Oracle Cloud is having a major outage

53 points by resdev 3 years ago · 61 comments · 1 min read

What's worse is that their "real time" status is not showing any issues.

https://ocistatus.oraclecloud.com/#/

I had to confirm the outage based on community reported down detector.

https://downdetector.com/status/oracle-cloud/

All of our services, instances and backups for https://searchadsoptimization.com are in Oracle cloud.

This shows a critical issue when relying on a single Cloud provider. It's time to build a cross cloud infrastructure design to handle these issues.

Update: It looks like they have updated their “real time” status page after good 25 minutes of severe outage. My trust and assumptions with real time status pages changed completely.
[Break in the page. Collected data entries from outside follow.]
-- pv_equiv track=rewrite | github.com/NobylPistachio/MathMastery | preAlgebra/U1_L3_PrimeFactorization.py | commonList
-- ===== SOURCE A (Python) =====
-- def commonList(a:list,b:list) -> list:
--     common = a
--     #need to count the occurances in the list of factors
--     for num in b:
--         if b.count(num) > common.count(num):
--             difference = b.count(num) - common.count(num)
--             for repeat in range(difference):
--                 common.append(num)
--     return sorted(common)
-- ===== SOURCE B (Python) =====
-- def commonList(a: list, b: list) -> list:
--     # Different algorithm: sort both lists, run-length-encode each (runs built
--     # back-to-front), then two-pointer merge of the run lists taking the max run
--     # length per value; the output is produced already sorted, with no counting
--     # of the unsorted lists and no final sort.
--     # Note: A mutates its argument a in place; B does not — the equivalence
--     # claimed is about the return value.
--     def runs(s):
--         r = []
--         for x in reversed(s):
--             if r and r[0][0] == x:
--                 r[0] = (x, r[0][1] + 1)
--             else:
--                 r.insert(0, (x, 1))
--         return r
--     ra, rb = runs(sorted(a)), runs(sorted(b))
--     out = []
--     i = j = 0
--     while i < len(ra) and j < len(rb):
--         if ra[i][0] < rb[j][0]:
--             v, c = ra[i]; i += 1
--         elif rb[j][0] < ra[i][0]:
--             v, c = rb[j]; j += 1
--         else:
--             v, c1 = ra[i]; c2 = rb[j][1]; c = max(c1, c2); i += 1; j += 1
--         out.extend([v] * c)
--     for v, c in ra[i:] + rb[j:]:
--         out.extend([v] * c)
--     return out
-- ===== Notes on version B (the rewrite author's own statement) =====
-- stated objective: faster
-- what changed: Replaces A's quadratic count-and-top-up pass plus final sort by sorting both lists up front, run-length-encoding each, and two-pointer merging the run lists taking the max run length per value, emitting the result already in sorted order; A mutates its argument a in place, B does not (return values agree).
import Mathlib
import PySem

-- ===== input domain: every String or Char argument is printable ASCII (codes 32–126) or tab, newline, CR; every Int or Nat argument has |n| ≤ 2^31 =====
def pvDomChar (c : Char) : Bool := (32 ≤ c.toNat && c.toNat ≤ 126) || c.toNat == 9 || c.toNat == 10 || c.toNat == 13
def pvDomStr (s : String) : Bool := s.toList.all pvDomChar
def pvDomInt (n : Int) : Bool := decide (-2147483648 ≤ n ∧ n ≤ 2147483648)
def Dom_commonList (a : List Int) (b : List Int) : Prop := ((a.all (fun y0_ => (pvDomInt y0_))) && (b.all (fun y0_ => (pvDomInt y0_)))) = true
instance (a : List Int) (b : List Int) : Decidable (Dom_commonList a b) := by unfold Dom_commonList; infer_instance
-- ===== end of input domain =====

-- B sorts both lists, run-length-encodes each, and merges the run lists taking the
-- max run length per value, emitting the result already sorted (faster); A mutates
-- its argument a in place and B does not — the equivalence proved is about the
-- return value.

-- ===== PORT A =====
def commonList (a : List Int) (b : List Int) : List Int :=
  let common :=
    b.foldl (fun common num =>
      if PySem.List.count b num > PySem.List.count common num then
        -- difference = b.count(num) - common.count(num); for repeat in range(difference): common.append(num)
        (PySem.List.pyRange 0 ((PySem.List.count b num : Int) - (PySem.List.count common num : Int)) 1).foldl
          (fun common _ => common ++ [num]) common
      else common) a
  PySem.List.sorted common (fun x => x)

-- ===== PORT B =====
-- runs(s): iterate reversed(s), consing a new run at the front or bumping the front run
def pvRuns (s : List Int) : List (Int × Nat) :=
  s.foldr (fun x r =>
    match r with
    | (v, c) :: t => if v = x then (x, c + 1) :: t else (x, 1) :: (v, c) :: t
    | [] => [(x, 1)]) []

-- the two-pointer while loop over the run lists (index pointers become list heads)
def pvMerge : List (Int × Nat) → List (Int × Nat) → List Int
  | [], rb => rb.flatMap (fun p => List.replicate p.2 p.1)
  | p :: ra, [] => (p :: ra).flatMap (fun q => List.replicate q.2 q.1)
  | (v1, c1) :: ra, (v2, c2) :: rb =>
      if v1 < v2 then List.replicate c1 v1 ++ pvMerge ra ((v2, c2) :: rb)
      else if v2 < v1 then List.replicate c2 v2 ++ pvMerge ((v1, c1) :: ra) rb
      else List.replicate (max c1 c2) v1 ++ pvMerge ra rb

def commonList_alt (a : List Int) (b : List Int) : List Int :=
  pvMerge (pvRuns (PySem.List.sorted a (fun x => x))) (pvRuns (PySem.List.sorted b (fun x => x)))

-- ===== PRECONDITION & SPEC =====
def Spec_commonList (a : List Int) (b : List Int) (out : List Int) : Prop := out = commonList_alt a b
instance (a : List Int) (b : List Int) (out : List Int) : Decidable (Spec_commonList a b out) := by unfold Spec_commonList; infer_instance

-- ===== CLAIM (what is proved, stated in full; the proofs are below) =====
def Claim_equal_commonList : Prop := ∀ (a : List Int) (b : List Int), Dom_commonList a b → Spec_commonList a b (commonList a b)

-- ===== LEMMAS AND PROOFS =====

def pvExp (r : List (Int × Nat)) : List Int := r.flatMap (fun p => List.replicate p.2 p.1)

theorem pvRuns_cons (x : Int) (xs : List Int) :
    pvRuns (x :: xs) = (match pvRuns xs with
      | (v, c) :: t => if v = x then (x, c + 1) :: t else (x, 1) :: (v, c) :: t
      | [] => [(x, 1)]) := rfl

theorem pvExp_runs (s : List Int) : pvExp (pvRuns s) = s := by
  induction s with
  | nil => rfl
  | cons x xs ih =>
    rw [pvRuns_cons]
    rcases h : pvRuns xs with _ | ⟨⟨v, c⟩, t⟩
    · rw [h] at ih
      simp only [pvExp, List.flatMap_nil] at ih
      simp [pvExp, ← ih]
    · rw [h] at ih
      by_cases hvx : v = x
      · subst hvx
        simp only [pvExp, List.flatMap_cons] at *
        simp [← ih, List.replicate_succ]
      · simp only [if_neg hvx, pvExp, List.flatMap_cons] at *
        simp [ih]

theorem pvRuns_head (x : Int) (xs : List Int) :
    ∃ c t, pvRuns (x :: xs) = (x, c) :: t := by
  rw [pvRuns_cons]
  rcases pvRuns xs with _ | ⟨⟨v, c⟩, t⟩
  · exact ⟨1, [], rfl⟩
  · by_cases hvx : v = x
    · subst hvx; exact ⟨c + 1, t, by simp⟩
    · exact ⟨1, (v, c) :: t, by simp [hvx]⟩

theorem pvRuns_keys_lt (s : List Int) (hs : s.Pairwise (· ≤ ·)) :
    ((pvRuns s).map Prod.fst).Pairwise (· < ·) := by
  induction s with
  | nil => simp [pvRuns]
  | cons x xs ih =>
    rcases List.pairwise_cons.mp hs with ⟨hx, hxs⟩
    have ih' := ih hxs
    rw [pvRuns_cons]
    rcases hr : pvRuns xs with _ | ⟨⟨v, c⟩, t⟩
    · simp
    · rw [hr] at ih'
      by_cases hvx : v = x
      · subst hvx
        simpa using ih'
      · simp only [if_neg hvx, List.map_cons, List.pairwise_cons]
        have hxsne : xs ≠ [] := by
          intro h; rw [h] at hr; simp [pvRuns] at hr
        rcases List.exists_cons_of_ne_nil hxsne with ⟨y, ys, rfl⟩
        rcases pvRuns_head y ys with ⟨c', t', heq⟩
        rw [heq] at hr
        injection hr with h1 _
        injection h1 with h3 _
        subst h3
        have hxv : x < y := lt_of_le_of_ne (hx y List.mem_cons_self) (fun h => hvx h.symm)
        have ih2 := List.pairwise_cons.mp ih'
        refine ⟨?_, ih2.1, ih2.2⟩
        intro k hk
        rcases List.mem_cons.mp hk with rfl | hk'
        · exact hxv
        · exact lt_trans hxv (ih2.1 k hk')

theorem mem_pvExp {y : Int} {r : List (Int × Nat)} (h : y ∈ pvExp r) :
    y ∈ r.map Prod.fst := by
  rcases List.mem_flatMap.mp h with ⟨p, hp, hy⟩
  have := List.eq_of_mem_replicate hy
  exact List.mem_map.mpr ⟨p, hp, this.symm⟩

theorem count_pvExp_cons (v : Int) (c : Nat) (r : List (Int × Nat)) (y : Int) :
    (pvExp ((v, c) :: r)).count y = (if y = v then c else 0) + (pvExp r).count y := by
  simp only [pvExp, List.flatMap_cons, List.count_append, List.count_replicate]
  rcases eq_or_ne y v with rfl | h
  · simp
  · have h' : (v == y) = false := by simp [Ne.symm h]
    simp [h, h']

theorem count_pvExp_zero {y : Int} {r : List (Int × Nat)}
    (h : ∀ k ∈ r.map Prod.fst, y ≠ k) : (pvExp r).count y = 0 := by
  rw [List.count_eq_zero]
  intro hy
  exact h y (mem_pvExp hy) rfl

theorem keys_head_lt {v : Int} {c : Nat} {r : List (Int × Nat)}
    (h : (((v, c) :: r).map Prod.fst).Pairwise (· < ·)) :
    ∀ k ∈ r.map Prod.fst, v < k := by
  rw [List.map_cons] at h
  exact (List.pairwise_cons.mp h).1

theorem keys_tail_lt {v : Int} {c : Nat} {r : List (Int × Nat)}
    (h : (((v, c) :: r).map Prod.fst).Pairwise (· < ·)) :
    (r.map Prod.fst).Pairwise (· < ·) := by
  rw [List.map_cons] at h
  exact (List.pairwise_cons.mp h).2

theorem pvExp_count_lt {v : Int} {r : List (Int × Nat)}
    (h : ∀ k ∈ r.map Prod.fst, v < k) {y : Int} (hy : y ≤ v) : (pvExp r).count y = 0 :=
  count_pvExp_zero (fun k hk => ne_of_lt (lt_of_le_of_lt hy (h k hk)))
I don't understand the point of real time status pages if they are clearly not real time and not accurate.

My error notifications were blowing up my phone, the first thing I did is check their status page and assumed issue is within my application, and I couldn't even access my backend application. Out of desperation, I had to check downdetector to confirm the issue. I have formed new respect for downdetector.

hn_throwaway_99 3 years ago

Wow, there must be literally tens of people who are worried right now!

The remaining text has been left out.